- Work instruction:
Please find the lines in the following records that hold "hrest", and copy them.

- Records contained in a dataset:
· · ·

-- pv_equiv track=rewrite | github.com/Oliwerivs/Programovani | Python/KUKA_SCRIPT/NOK_COUVANI.py | extract_ptp_blocks
-- ===== SOURCE A (Python) =====
-- def extract_ptp_blocks(src_content, stop_line_pattern):
--     ptp_blocks = []
--     lines = src_content.splitlines()
--     block = []
--     inside_block = False
--     stop_index = None
--
--     for idx, line in enumerate(lines):
--         if stop_line_pattern in line:
--             stop_index = idx
--             break
--
--     for idx, line in enumerate(lines[:stop_index]):
--         if line.strip().startswith(";FOLD PTP"):
--             block = [line]
--             inside_block = True
--         elif inside_block:
--             block.append(line)
--             if line.strip() == ";ENDFOLD":
--                 ptp_blocks.append("\n".join(block))
--                 inside_block = False
--
--     return ptp_blocks, stop_index
-- ===== SOURCE B (Python) =====
-- def extract_ptp_blocks(src_content, stop_line_pattern):
--     lines = src_content.splitlines()
--     ptp_blocks = []
--     start = None          # index of the most recent ";FOLD PTP" line of an open block
--     stop_index = None
--     for i, line in enumerate(lines):
--         if stop_line_pattern in line:
--             stop_index = i
--             break
--         s = line.strip()
--         if s.startswith(";FOLD PTP"):
--             start = i
--         elif start is not None and s == ";ENDFOLD":
--             ptp_blocks.append("\n".join(lines[start:i + 1]))
--             start = None
--     return ptp_blocks, stop_index
-- ===== Notes on version B (the rewrite author's own statement) =====
-- stated objective: simpler
-- what changed: B replaces A's two passes (first scan for the stop line, then a second scan over a slice with an accumulated block list) by a single pass that breaks at the stop line and, instead of accumulating block contents, records only the start index of an open block and slices lines[start:i+1] at the closing ;ENDFOLD.
import Mathlib
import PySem

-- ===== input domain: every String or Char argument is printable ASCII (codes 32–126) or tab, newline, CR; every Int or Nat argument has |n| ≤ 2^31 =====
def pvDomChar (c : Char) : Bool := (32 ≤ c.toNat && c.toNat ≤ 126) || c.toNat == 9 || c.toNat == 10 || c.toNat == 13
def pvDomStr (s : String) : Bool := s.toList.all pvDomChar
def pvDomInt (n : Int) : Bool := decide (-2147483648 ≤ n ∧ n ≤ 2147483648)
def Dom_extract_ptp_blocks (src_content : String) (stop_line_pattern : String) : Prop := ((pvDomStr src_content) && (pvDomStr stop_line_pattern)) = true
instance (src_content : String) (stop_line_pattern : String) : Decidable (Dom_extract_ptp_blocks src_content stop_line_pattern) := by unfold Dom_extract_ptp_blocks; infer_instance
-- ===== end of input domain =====

-- B replaces A's two passes by a single pass that breaks at the stop line and records
-- only the start index of an open block, slicing the lines at the closing ";ENDFOLD"
-- instead of accumulating block contents line by line (objective: simpler).

-- ===== PORT A =====
-- first loop of A: find the index of the first line containing the pattern (break)
def pvFindStopA (pat : String) : List (Int × String) → Option Int
  | [] => none
  | (idx, line) :: rest =>
    if PySem.Str.isIn pat line then some idx else pvFindStopA pat rest

-- body of A's second loop (the index of enumerate is unused by the body)
def pvStepA (st : List String × List String × Bool) (p : Int × String) :
    List String × List String × Bool :=
  let line := p.2
  if PySem.Str.startswith (PySem.Str.strip line) ";FOLD PTP" then
    (st.1, [line], true)
  else if st.2.2 then
    let block := st.2.1 ++ [line]
    if PySem.Str.strip line == ";ENDFOLD" then
      (st.1 ++ [PySem.Str.join "\n" block], block, false)
    else
      (st.1, block, st.2.2)
  else
    st

def extract_ptp_blocks (src_content : String) (stop_line_pattern : String) : List String × Option Int :=
  let lines := PySem.Str.splitlines src_content
  let stop_index := pvFindStopA stop_line_pattern (PySem.List.enumerate lines 0)
  let st := List.foldl pvStepA ([], [], false)
      (PySem.List.enumerate (PySem.List.slice lines none stop_index) 0)
  (st.1, stop_index)

-- ===== PORT B =====
-- B's single loop: break at the stop line; otherwise track the start index of an
-- open block and slice lines[start:i+1] at its closing ";ENDFOLD"
def pvLoopB (lines : List String) (pat : String) :
    List (Int × String) → List String → Option Int → List String × Option Int
  | [], acc, _ => (acc, none)
  | (i, line) :: rest, acc, start =>
    if PySem.Str.isIn pat line then (acc, some i)
    else
      let s := PySem.Str.strip line
      if PySem.Str.startswith s ";FOLD PTP" then
        pvLoopB lines pat rest acc (some i)
      else if start.isSome && (s == ";ENDFOLD") then
        pvLoopB lines pat rest
          (acc ++ [PySem.Str.join "\n" (PySem.List.slice lines start (some (i + 1)))]) none
      else
        pvLoopB lines pat rest acc start

def extract_ptp_blocks_alt (src_content : String) (stop_line_pattern : String) : List String × Option Int :=
  let lines := PySem.Str.splitlines src_content
  pvLoopB lines stop_line_pattern (PySem.List.enumerate lines 0) [] none

-- ===== PRECONDITION & SPEC =====
def Spec_extract_ptp_blocks (src_content : String) (stop_line_pattern : String) (out : List String × Option Int) : Prop := out = extract_ptp_blocks_alt src_content stop_line_pattern
instance (src_content : String) (stop_line_pattern : String) (out : List String × Option Int) : Decidable (Spec_extract_ptp_blocks src_content stop_line_pattern out) := by unfold Spec_extract_ptp_blocks; infer_instance

-- ===== CLAIM (what is proved, stated in full; the proofs are below) =====
def Claim_equal_extract_ptp_blocks : Prop := ∀ (src_content : String) (stop_line_pattern : String), Dom_extract_ptp_blocks src_content stop_line_pattern → Spec_extract_ptp_blocks src_content stop_line_pattern (extract_ptp_blocks src_content stop_line_pattern)

-- ===== LEMMAS AND PROOFS =====

set_option maxHeartbeats 1000000

-- A's step, with the (unused) enumerate index dropped
def pvStepA' (st : List String × List String × Bool) (l : String) :
    List String × List String × Bool := pvStepA st (0, l)

-- the stop index in closed form
def pvStopOf (pat : String) (xs : List String) (s : Int) : Option Int :=
  if xs.dropWhile (fun l => !(PySem.Str.isIn pat l)) = [] then none
  else some (s + ((xs.takeWhile (fun l => !(PySem.Str.isIn pat l))).length : Int))

lemma pvFindStopA_cons (pat : String) (s : Int) (x : String) (rest : List (Int × String)) :
    pvFindStopA pat ((s, x) :: rest)
      = if PySem.Str.isIn pat x then some s else pvFindStopA pat rest := rfl

lemma pvFindStopA_eq (pat : String) (xs : List String) (s : Int) :
    pvFindStopA pat (PySem.List.enumerate xs s) = pvStopOf pat xs s := by
  induction xs generalizing s with
  | nil => simp [pvFindStopA, pvStopOf]
  | cons x xs ih =>
    rw [PySem.List.enumerate_cons, pvFindStopA_cons]
    cases h : PySem.Str.isIn pat x with
    | true =>
      simp only [↓reduceIte]
      unfold pvStopOf
      rw [List.dropWhile_cons, List.takeWhile_cons]
      simp only [h, Bool.not_true, Bool.false_eq_true, ↓reduceIte]
      rw [if_neg (List.cons_ne_nil _ _)]
      simp
    | false =>
      simp only [Bool.false_eq_true, ↓reduceIte, ih]
      unfold pvStopOf
      rw [List.dropWhile_cons, List.takeWhile_cons]
      simp only [h, Bool.not_false, ↓reduceIte, List.length_cons]
      split_ifs with hd
      · rfl
      · simp only [Option.some.injEq]; push_cast; ring

lemma pvFoldA_enum (xs : List String) (s : Int) (st : List String × List String × Bool) :
    List.foldl pvStepA st (PySem.List.enumerate xs s) = List.foldl pvStepA' st xs := by
  induction xs generalizing s st with
  | nil => rfl
  | cons x xs ih =>
    rw [PySem.List.enumerate_cons, List.foldl_cons, List.foldl_cons]
    exact ih _ _

lemma pvTake_takeWhile {α : Type} (p : α → Bool) (xs : List α) :
    xs.take ((xs.takeWhile p).length) = xs.takeWhile p := by
  induction xs with
  | nil => rfl
  | cons x xs ih =>
    by_cases h : p x
    · simp [List.takeWhile, h, ih]
    · simp [List.takeWhile, h]

-- invariant tying A's loop state to B's (accumulator, open-block start index)
def pvInv (lines : List String) (i : Nat) (stA : List String × List String × Bool)
    (acc : List String) (start : Option Int) : Prop :=
  stA.1 = acc ∧
  (match start with
   | none => stA.2.2 = false
   | some f => ∃ fn : Nat, f = (fn : Int) ∧ fn < i ∧ stA.2.2 = true ∧
       stA.2.1 = (lines.drop fn).take (i - fn))

lemma pvBlock_snoc (lines : List String) (fn i : Nat) (l : String) (rest : List String)
    (hfn : fn < i + 1) (hdrop : lines.drop i = l :: rest) :
    (lines.drop fn).take (i - fn) ++ [l] = (lines.drop fn).take (i + 1 - fn) := by
  have hget : (lines.drop fn)[i - fn]? = some l := by
    rw [List.getElem?_drop]
    have h1 : fn + (i - fn) = i := by omega
    rw [h1]
    have h2 : lines[i]? = (lines.drop i)[0]? := by rw [List.getElem?_drop, Nat.add_zero]
    rw [h2, hdrop]; rfl
  have h3 : i + 1 - fn = (i - fn) + 1 := by omega
  rw [h3, List.take_add_one, hget]
  rfl

lemma pvMain (pat : String) (lines : List String) (suf : List String) :
    ∀ (i : Nat), lines.drop i = suf →
    ∀ stA acc start, pvInv lines i stA acc start →
    pvLoopB lines pat (PySem.List.enumerate suf (i : Int)) acc start
      = ((List.foldl pvStepA' stA (suf.takeWhile (fun l => !(PySem.Str.isIn pat l)))).1,
         pvStopOf pat suf (i : Int)) := by
  induction suf with
  | nil =>
    intro i _ stA acc start hinv
    simp [pvLoopB, pvStopOf, hinv.1]
  | cons l rest ih =>
    intro i hdrop stA acc start hinv
    unfold pvInv at hinv
    obtain ⟨hacc, hst⟩ := hinv
    have hrest : lines.drop (i + 1) = rest := by
      have h0 : lines.drop (i + 1) = (lines.drop i).drop 1 := by rw [List.drop_drop]
      rw [h0, hdrop]; rfl
    have hcast : (i : Int) + 1 = ((i + 1 : Nat) : Int) := by push_cast; ring
    rw [PySem.List.enumerate_cons]
    show (if PySem.Str.isIn pat l then (acc, some (i : Int))
      else
        if PySem.Str.startswith (PySem.Str.strip l) ";FOLD PTP" then
          pvLoopB lines pat (PySem.List.enumerate rest ((i : Int) + 1)) acc (some (i : Int))
        else if start.isSome && (PySem.Str.strip l == ";ENDFOLD") then
          pvLoopB lines pat (PySem.List.enumerate rest ((i : Int) + 1))
            (acc ++ [PySem.Str.join "\n" (PySem.List.slice lines start (some ((i : Int) + 1)))]) none
        else pvLoopB lines pat (PySem.List.enumerate rest ((i : Int) + 1)) acc start) = _
    cases hP : PySem.Str.isIn pat l with
    | true =>
      simp only [↓reduceIte]
      rw [List.takeWhile_cons]
      unfold pvStopOf
      rw [List.dropWhile_cons]
      simp only [hP, Bool.not_true, Bool.false_eq_true, ↓reduceIte, List.foldl_nil]
      rw [if_neg (List.cons_ne_nil _ _)]
      have hP' : PySem.Chars.isIn pat.toList l.toList = true := by simpa using hP
      simp [hacc, hP']
    | false =>
      have htw : (l :: rest).takeWhile (fun l => !(PySem.Str.isIn pat l))
          = l :: rest.takeWhile (fun l => !(PySem.Str.isIn pat l)) := by
        rw [List.takeWhile_cons]
        simp only [hP, Bool.not_false, ↓reduceIte]
      have hstop : pvStopOf pat (l :: rest) (i : Int)
          = pvStopOf pat rest ((i + 1 : Nat) : Int) := by
        unfold pvStopOf
        rw [List.dropWhile_cons, List.takeWhile_cons]
        simp only [hP, Bool.not_false, ↓reduceIte, List.length_cons]
        split_ifs with hd
        · rfl
        · simp only [Option.some.injEq]; push_cast; ring
      rw [htw, hstop, List.foldl_cons]
      cases hF : PySem.Str.startswith (PySem.Str.strip l) ";FOLD PTP" with
      | true =>
        have hstep : pvStepA' stA l = (stA.1, [l], true) := by
          unfold pvStepA' pvStepA
          simp only [hF, ↓reduceIte]
        rw [hstep]
        simp only [Bool.false_eq_true, ↓reduceIte, hcast]
        refine ih (i + 1) hrest _ acc (some (i : Int)) ?_
        unfold pvInv
        refine ⟨hacc, i, rfl, by omega, rfl, ?_⟩
        rw [hdrop]
        have h1 : i + 1 - i = 1 := by omega
        rw [h1]; rfl
      | false =>
        cases hstart : start with
        | none =>
          have hin : stA.2.2 = false := by rw [hstart] at hst; exact hst
          have hstep : pvStepA' stA l = stA := by
            unfold pvStepA' pvStepA
            simp only [hF, hin, Bool.false_eq_true, ↓reduceIte]
          rw [hstep]
          simp only [Bool.false_eq_true, ↓reduceIte, Option.isSome_none, Bool.false_and, hcast]
          refine ih (i + 1) hrest stA acc none ?_
          unfold pvInv
          exact ⟨hacc, hin⟩
        | some f =>
          rw [hstart] at hst
          obtain ⟨fn, hf, hfn, hin, hblk⟩ := hst
          have hsnoc : stA.2.1 ++ [l] = (lines.drop fn).take (i + 1 - fn) := by
            rw [hblk]
            exact pvBlock_snoc lines fn i l rest (by omega) hdrop
          cases hE : (PySem.Str.strip l == ";ENDFOLD") with
          | true =>
            have hstep : pvStepA' stA l
                = (stA.1 ++ [PySem.Str.join "\n" (stA.2.1 ++ [l])], stA.2.1 ++ [l], false) := by
              unfold pvStepA' pvStepA
              simp only [hF, hin, hE, Bool.false_eq_true, ↓reduceIte]
            rw [hstep]
            simp only [Bool.false_eq_true, ↓reduceIte, Option.isSome_some, Bool.true_and, hcast]
            have hsl : PySem.List.slice lines (some f) (some ((i + 1 : Nat) : Int))
                = stA.2.1 ++ [l] := by
              rw [hf, PySem.List.slice_natCast, hsnoc]
            rw [hsl]
            refine ih (i + 1) hrest _ _ none ?_
            unfold pvInv
            exact ⟨by rw [hacc], rfl⟩
          | false =>
            have hstep : pvStepA' stA l = (stA.1, stA.2.1 ++ [l], true) := by
              unfold pvStepA' pvStepA
              simp only [hF, hin, hE, Bool.false_eq_true, ↓reduceIte]
            rw [hstep]
            simp only [Bool.false_eq_true, ↓reduceIte, Option.isSome_some, Bool.true_and, hcast]
            refine ih (i + 1) hrest _ acc (some f) ?_
            unfold pvInv
            exact ⟨hacc, fn, hf, by omega, rfl, hsnoc⟩

lemma pvSlice_eq_takeWhile (pat : String) (lines : List String) :
    PySem.List.slice lines none (pvStopOf pat lines 0)
      = lines.takeWhile (fun l => !(PySem.Str.isIn pat l)) := by
  unfold pvStopOf
  split_ifs with hd
  · rw [PySem.List.slice_none_none]
    exact (List.takeWhile_eq_self_iff.mpr (List.dropWhile_eq_nil_iff.mp hd)).symm
  · have h0 : (0 : Int) + ((lines.takeWhile (fun l => !(PySem.Str.isIn pat l))).length : Int)
        = ((lines.takeWhile (fun l => !(PySem.Str.isIn pat l))).length : Int) := by ring
    rw [h0, PySem.List.slice_to_natCast]
    exact pvTake_takeWhile _ _

-- ===== VERDICT (by name: the statement is the Claim_ definition above) =====
theorem extract_ptp_blocks_spec : Claim_equal_extract_ptp_blocks := by
  intro src_content stop_line_pattern _
  show extract_ptp_blocks src_content stop_line_pattern
      = extract_ptp_blocks_alt src_content stop_line_pattern
  simp only [extract_ptp_blocks, extract_ptp_blocks_alt]
  have key := pvMain stop_line_pattern (PySem.Str.splitlines src_content)
    (PySem.Str.splitlines src_content) 0 rfl ([], [], false) [] none
    (by unfold pvInv; exact ⟨rfl, rfl⟩)
  simp only [Nat.cast_zero] at key
  rw [key, pvFindStopA_eq, pvSlice_eq_takeWhile, pvFoldA_enum]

· · ·

- Reply:
    have hrest : lines.drop (i + 1) = rest := by
        refine ih (i + 1) hrest _ acc (some (i : Int)) ?_
          refine ih (i + 1) hrest stA acc none ?_
            refine ih (i + 1) hrest _ _ none ?_
            refine ih (i + 1) hrest _ acc (some f) ?_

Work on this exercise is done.